Walking In The Phoenix Park Dublin
Dublin Zoo in The Phoenix Park 1964
The Phoenix Park Dublin Ireland
The Phoenix Park at 1752 acres is one of the largest enclosed recreational spaces within any European capital city.
The Phoenix Park was established in 1662 by one of Ireland’s most illustrious viceroys, James Butler, Duke of Ormond, on behalf of King Charles II.
Conceived as a Royal deer park, it originally included the demesne of Kilmainham Priory south of the River Liffey, but with the building of the Royal Hospital at Kilmainham, which commenced in 1680, the Park was reduced to its present size, all of which is now north of the river.

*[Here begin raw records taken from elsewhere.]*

-- pv_equiv track=rewrite | github.com/groupsum/ssot-registry | src/ssot_registry/guards/profile_requirements.py | evaluate_required_profile_failures
-- ===== SOURCE A (Python) =====
-- from typing import Any
--
-- def resolve_profile_ids_transitively(
--     profile_id: str,
--     index: dict[str, dict[str, dict[str, Any]]],
-- ) -> tuple[list[str], list[str]]:
--     ordered: list[str] = []
--     failures: list[str] = []
--     visiting: list[str] = []
--     visited: set[str] = set()
--
--     def visit(current_profile_id: str) -> None:
--         profile = index["profiles"].get(current_profile_id)
--         if profile is None:
--             failures.append(f"Missing profile {current_profile_id}")
--             return
--         if current_profile_id in visiting:
--             cycle = " -> ".join(visiting + [current_profile_id])
--             failures.append(f"Profile requirement cycle detected: {cycle}")
--             return
--         if current_profile_id in visited:
--             return
--         visiting.append(current_profile_id)
--         for nested_profile_id in profile.get("profile_ids", []):
--             visit(nested_profile_id)
--             if nested_profile_id in index["profiles"] and nested_profile_id not in ordered:
--                 ordered.append(nested_profile_id)
--         visiting.pop()
--         visited.add(current_profile_id)
--
--     visit(profile_id)
--     return ordered, sorted(set(failures))
--
-- def evaluate_required_profile_failures(
--     profile_id: str,
--     index: dict[str, dict[str, dict[str, Any]]],
-- ) -> list[str]:
--     profile = index["profiles"].get(profile_id)
--     if profile is None:
--         return [f"Missing profile {profile_id}"]
--
--     failures: list[str] = []
--     _, transitive_failures = resolve_profile_ids_transitively(profile_id, index)
--     failures.extend(transitive_failures)
--
--     for nested_profile_id in profile.get("profile_ids", []):
--         if nested_profile_id not in index["profiles"]:
--             failures.append(f"Profile {profile_id} requires missing profile {nested_profile_id}")
--
--     return sorted(set(failures))
-- ===== SOURCE B (Python) =====
-- def evaluate_required_profile_failures(profile_id, index):
--     profiles = index["profiles"]
--     if profiles.get(profile_id) is None:
--         return [f"Missing profile {profile_id}"]
--
--     failures: list[str] = []
--     visited: set[str] = set()
--     path: list[str] = [profile_id]
--     # stack of frames: [node, remaining children to expand]
--     stack = [[profile_id, list(profiles[profile_id].get("profile_ids", []))]]
--     while stack:
--         node, rem = stack[-1]
--         if rem:
--             child = rem.pop(0)
--             if child not in profiles:
--                 failures.append(f"Missing profile {child}")
--             elif child in path:
--                 cycle = " -> ".join(path + [child])
--                 failures.append(f"Profile requirement cycle detected: {cycle}")
--             elif child in visited:
--                 pass
--             else:
--                 stack.append([child, list(profiles[child].get("profile_ids", []))])
--                 path.append(child)
--         else:
--             stack.pop()
--             path.pop()
--             visited.add(node)
--
--     for nested in profiles[profile_id].get("profile_ids", []):
--         if nested not in profiles:
--             failures.append(f"Profile {profile_id} requires missing profile {nested}")
--
--     return sorted(set(failures))
-- ===== Notes on version B (the rewrite author's own statement) =====
-- stated objective: alternative
-- what changed: The nested recursive visit closure (with its mutable ordered/visiting lists) is replaced by an iterative DFS over an explicit stack of (node, remaining-children) frames with an explicit ancestor path list; the unused 'ordered' bookkeeping and the intermediate sorted(set(...)) pass of the helper are dropped, and all failures are collected in one list sorted once at the end.
import Mathlib
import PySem

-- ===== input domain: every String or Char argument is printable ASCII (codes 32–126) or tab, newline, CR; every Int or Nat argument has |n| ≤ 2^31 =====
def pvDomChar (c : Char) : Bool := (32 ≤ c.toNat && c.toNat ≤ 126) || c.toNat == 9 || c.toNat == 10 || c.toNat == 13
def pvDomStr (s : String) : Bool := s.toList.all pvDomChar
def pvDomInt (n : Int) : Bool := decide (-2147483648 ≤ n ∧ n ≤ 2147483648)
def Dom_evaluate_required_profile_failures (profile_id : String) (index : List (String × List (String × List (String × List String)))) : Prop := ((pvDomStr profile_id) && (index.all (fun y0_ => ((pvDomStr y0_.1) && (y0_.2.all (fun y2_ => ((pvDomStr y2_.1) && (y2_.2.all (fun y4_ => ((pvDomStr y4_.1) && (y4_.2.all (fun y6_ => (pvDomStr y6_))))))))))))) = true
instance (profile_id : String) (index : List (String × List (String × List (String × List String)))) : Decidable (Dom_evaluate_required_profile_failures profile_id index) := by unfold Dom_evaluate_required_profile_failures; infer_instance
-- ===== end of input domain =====

-- B replaces A's recursive visit closure by an iterative DFS over an explicit stack of
-- (node, remaining-children) frames with an explicit ancestor path, dropping the unused
-- 'ordered' list and the helper's intermediate sorted(set(...)) pass (objective: alternative).

-- shared dictionary primitives (Python dict lookup = first match in the association list)
def pvChildren (p : List (String × List String)) : List String :=
  (List.lookup "profile_ids" p).getD []          -- profile.get("profile_ids", [])

def pvSortedSet (xs : List String) : List String :=
  PySem.List.sorted (PySem.Set.ofList xs) (fun x => x) false   -- sorted(set(xs))

-- ===== PORT A =====
-- state: (ordered, failures, visiting, visited)
def pvVisitA (profiles : List (String × List (String × List String))) :
    Nat → String → List String × List String × List String × List String →
    List String × List String × List String × List String
  | 0, _, st => st      -- fuel guard only: recursion depth ≤ number of profiles, never reached
  | f+1, cur, st =>
    match List.lookup cur profiles with
    | none => (st.1, st.2.1 ++ ["Missing profile " ++ cur], st.2.2.1, st.2.2.2)
    | some profile =>
      if st.2.2.1.contains cur then
        (st.1, st.2.1 ++ ["Profile requirement cycle detected: " ++
            PySem.Str.join " -> " (st.2.2.1 ++ [cur])], st.2.2.1, st.2.2.2)
      else if PySem.Set.contains st.2.2.2 cur then st
      else
        let st1 := (st.1, st.2.1, st.2.2.1 ++ [cur], st.2.2.2)
        let st2 := (pvChildren profile).foldl (fun s c =>
            let s' := pvVisitA profiles f c s
            if ((List.lookup c profiles).isSome && !(s'.1.contains c))
            then (s'.1 ++ [c], s'.2) else s') st1
        (st2.1, st2.2.1, st2.2.2.1.dropLast, PySem.Set.add st2.2.2.2 cur)

def pvResolveA (profile_id : String)
    (index : List (String × List (String × List (String × List String)))) :
    List String × List String :=
  let profiles := (List.lookup "profiles" index).getD []
  let st := pvVisitA profiles (profiles.length + 1) profile_id ([], [], [], [])
  (st.1, pvSortedSet st.2.1)

def evaluate_required_profile_failures (profile_id : String) (index : List (String × List (String × List (String × List String)))) : List String :=
  let profiles := (List.lookup "profiles" index).getD []   -- index["profiles"]; KeyError excluded by Pre_
  match List.lookup profile_id profiles with
  | none => ["Missing profile " ++ profile_id]
  | some profile =>
    let failures := [] ++ (pvResolveA profile_id index).2
    let failures := (pvChildren profile).foldl (fun acc c =>
        if (List.lookup c profiles).isNone
        then acc ++ ["Profile " ++ profile_id ++ " requires missing profile " ++ c]
        else acc) failures
    pvSortedSet failures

About 30% of the Phoenix Park is covered by trees, which are mainly broadleaf parkland species such as oak, ash, lime, beech, sycamore and horse chestnut.
A more ornamental selection of trees is grown in the various enclosures.
If you are one of the lucky ones like myself The Phoenix Park is a great place to go with your family and friends for a free fun day out.
It is also a great place to go if you need some time alone to gather your thoughts. You can walk among the beautiful trees in the Park and search among the wild flowers while enjoying Mother Nature at her best.
Furry Glen Phoenix Park Dublin
The Furry Glen in The Phoenix Park
In the south-western corner of the park is an area known as the Furry Glen which has a series of short walks centred around a small lake with birds, plants and wildlife.
The Furry Glen in the Phoenix Park is a lovely, enchanting Glen in the far corner of the Phoenix Park.
The Furry Glen is an idyllic place to go with family and friends on a sunny day for a great free day out. You'll see squirrels, creatures, wildlife and plenty of beautiful wild flowers.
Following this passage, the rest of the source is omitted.